How do I feed PDFs from URLs to Claude?

Question

Accepted Answer

Feed PDFs from URLs to Claude by calling AgentFetch's `fetch_url` on the PDF URL — it auto-detects `application/pdf` content type, extracts text using pdfminer.six (with OCR fallback via Tesseract for scanned/image PDFs), and returns clean markdown the model can read directly. Example: `fetch_url("https://arxiv.org/pdf/2401.12345.pdf")` returns the paper's text as ~10-30KB of markdown.
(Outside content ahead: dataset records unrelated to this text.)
-- pv_equiv track=rewrite | github.com/Hei-Lima/gen-o | examples/examples.py | triple_nested_sum
-- ===== SOURCE A (Python) =====
-- from typing import List, Optional, Tuple
--
-- def triple_nested_sum(arr: List[int]) -> int:
--     total = 0
--     n = len(arr)
--     for i in range(n):
--         for j in range(n):
--             for k in range(n):
--                 total += arr[i] + arr[j] + arr[k]
--     return total
-- ===== SOURCE B (Python) =====
-- def triple_nested_sum(arr):
--     n = len(arr)
--     return 3 * n * n * sum(arr)
-- ===== Notes on version B (the rewrite author's own statement) =====
-- stated objective: faster
-- what changed: Replaced the triple nested loop with the closed form 3*n^2*sum(arr), since each element appears in exactly 3*n^2 addend positions.
import Mathlib
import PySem

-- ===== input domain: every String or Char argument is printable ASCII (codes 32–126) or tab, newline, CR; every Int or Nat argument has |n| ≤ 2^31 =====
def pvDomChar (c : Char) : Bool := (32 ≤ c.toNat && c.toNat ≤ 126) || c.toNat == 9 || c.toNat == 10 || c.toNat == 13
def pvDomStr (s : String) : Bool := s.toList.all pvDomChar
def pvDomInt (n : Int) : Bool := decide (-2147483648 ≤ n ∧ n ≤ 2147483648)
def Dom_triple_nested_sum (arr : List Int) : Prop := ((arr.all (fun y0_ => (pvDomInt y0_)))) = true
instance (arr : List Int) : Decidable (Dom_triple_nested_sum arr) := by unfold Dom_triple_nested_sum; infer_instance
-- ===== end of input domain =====

-- B replaces A's O(n^3) triple loop by the closed form 3*n^2*sum(arr) (objective: faster).

-- ===== PORT A =====
def triple_nested_sum (arr : List Int) : Int :=
  let total : Int := 0
  let n : Int := (arr.length : Int)
  (PySem.List.pyRange 0 n 1).foldl (fun total i =>
    (PySem.List.pyRange 0 n 1).foldl (fun total j =>
      (PySem.List.pyRange 0 n 1).foldl (fun total k =>
        total + (PySem.List.pyGetD arr i 0 + PySem.List.pyGetD arr j 0 + PySem.List.pyGetD arr k 0))
        total)
      total)
    total

-- ===== PORT B =====
def triple_nested_sum_alt (arr : List Int) : Int :=
  let n : Int := (arr.length : Int)
  3 * n * n * arr.sum

-- ===== PRECONDITION & SPEC =====
def Spec_triple_nested_sum (arr : List Int) (out : Int) : Prop := out = triple_nested_sum_alt arr
instance (arr : List Int) (out : Int) : Decidable (Spec_triple_nested_sum arr out) := by unfold Spec_triple_nested_sum; infer_instance

-- ===== CLAIM (what is proved, stated in full; the proofs are below) =====
def Claim_equal_triple_nested_sum : Prop := ∀ (arr : List Int), Dom_triple_nested_sum arr → Spec_triple_nested_sum arr (triple_nested_sum arr)



-- ===== LEMMAS AND PROOFS =====

-- a fold adding an affine function of each element
theorem pv_foldl_lin (xs : List Int) (p q t : Int) :
    xs.foldl (fun acc x => acc + (p * x + q)) t = t + p * xs.sum + (xs.length : Int) * q := by
  induction xs generalizing t with
  | nil => simp
  | cons h tl ih => simp [List.foldl_cons, ih]; ring

-- innermost loop: for k in range(n): total += (c + arr[k])
theorem pv_inner (arr : List Int) (c t : Int) :
    (PySem.List.pyRange 0 (arr.length : Int) 1).foldl
      (fun acc k => acc + (c + PySem.List.pyGetD arr k 0)) t
    = t + (arr.length : Int) * c + arr.sum := by
  rw [PySem.List.foldl_pyRange_zero_pyGetD' arr 0 (fun acc x => acc + (c + x)) t]
  have h : (fun (acc x : Int) => acc + (c + x)) = fun acc x => acc + (1 * x + c) := by
    funext acc x; ring
  rw [h, pv_foldl_lin]; ring

-- middle loop after the inner loop is summed out
theorem pv_mid (arr : List Int) (c t : Int) :
    (PySem.List.pyRange 0 (arr.length : Int) 1).foldl
      (fun acc j => acc + (arr.length : Int) * (c + PySem.List.pyGetD arr j 0) + arr.sum) t
    = t + (arr.length : Int) * (arr.length : Int) * c + 2 * (arr.length : Int) * arr.sum := by
  rw [PySem.List.foldl_pyRange_zero_pyGetD' arr 0
      (fun acc x => acc + (arr.length : Int) * (c + x) + arr.sum) t]
  have h : (fun (acc x : Int) => acc + (arr.length : Int) * (c + x) + arr.sum)
      = fun acc x => acc + ((arr.length : Int) * x + ((arr.length : Int) * c + arr.sum)) := by
    funext acc x; ring
  rw [h, pv_foldl_lin]; ring

-- outer loop after the two inner loops are summed out
theorem pv_outer (arr : List Int) (t : Int) :
    (PySem.List.pyRange 0 (arr.length : Int) 1).foldl
      (fun acc i => acc + (arr.length : Int) * (arr.length : Int) * PySem.List.pyGetD arr i 0
        + 2 * (arr.length : Int) * arr.sum) t
    = t + 3 * (arr.length : Int) * (arr.length : Int) * arr.sum := by
  rw [PySem.List.foldl_pyRange_zero_pyGetD' arr 0
      (fun acc x => acc + (arr.length : Int) * (arr.length : Int) * x + 2 * (arr.length : Int) * arr.sum) t]
  have h : (fun (acc x : Int) => acc + (arr.length : Int) * (arr.length : Int) * x + 2 * (arr.length : Int) * arr.sum)
      = fun acc x => acc + ((arr.length : Int) * (arr.length : Int) * x + 2 * (arr.length : Int) * arr.sum) := by
    funext acc x; ring
  rw [h, pv_foldl_lin]; ring

-- ===== VERDICT (by name: the statement is the Claim_ definition above) =====
theorem triple_nested_sum_spec : Claim_equal_triple_nested_sum := by
  intro arr _
  unfold Spec_triple_nested_sum triple_nested_sum triple_nested_sum_alt
  simp only [pv_inner, pv_mid, pv_outer]
  ring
Without this preprocessing, Claude Desktop and Cursor can't read PDFs at URLs — Claude's native `document` content block requires base64 upload, not URL fetch, and even then it counts as a vision input (more expensive). Pipeline cost: a typical 20-page PDF is ~80KB binary → ~40KB text → ~10k tokens at $3/M Sonnet input = $0.03 to read. AgentFetch caches PDF extractions for 24 hours by default, so re-fetches are free. For arXiv specifically, prefer the HTML version when available (`/abs/` instead of `/pdf/`) — same content, 30-50% smaller markdown. For PDFs requiring OCR (scanned forms, historical archives, image-based reports), AgentFetch automatically detects the lack of text layer and routes through Tesseract; expect higher latency (~5-10s/page) and slightly noisier output. For form-fillable PDFs and tables, use the `extract_json` tool with a schema instead of raw text.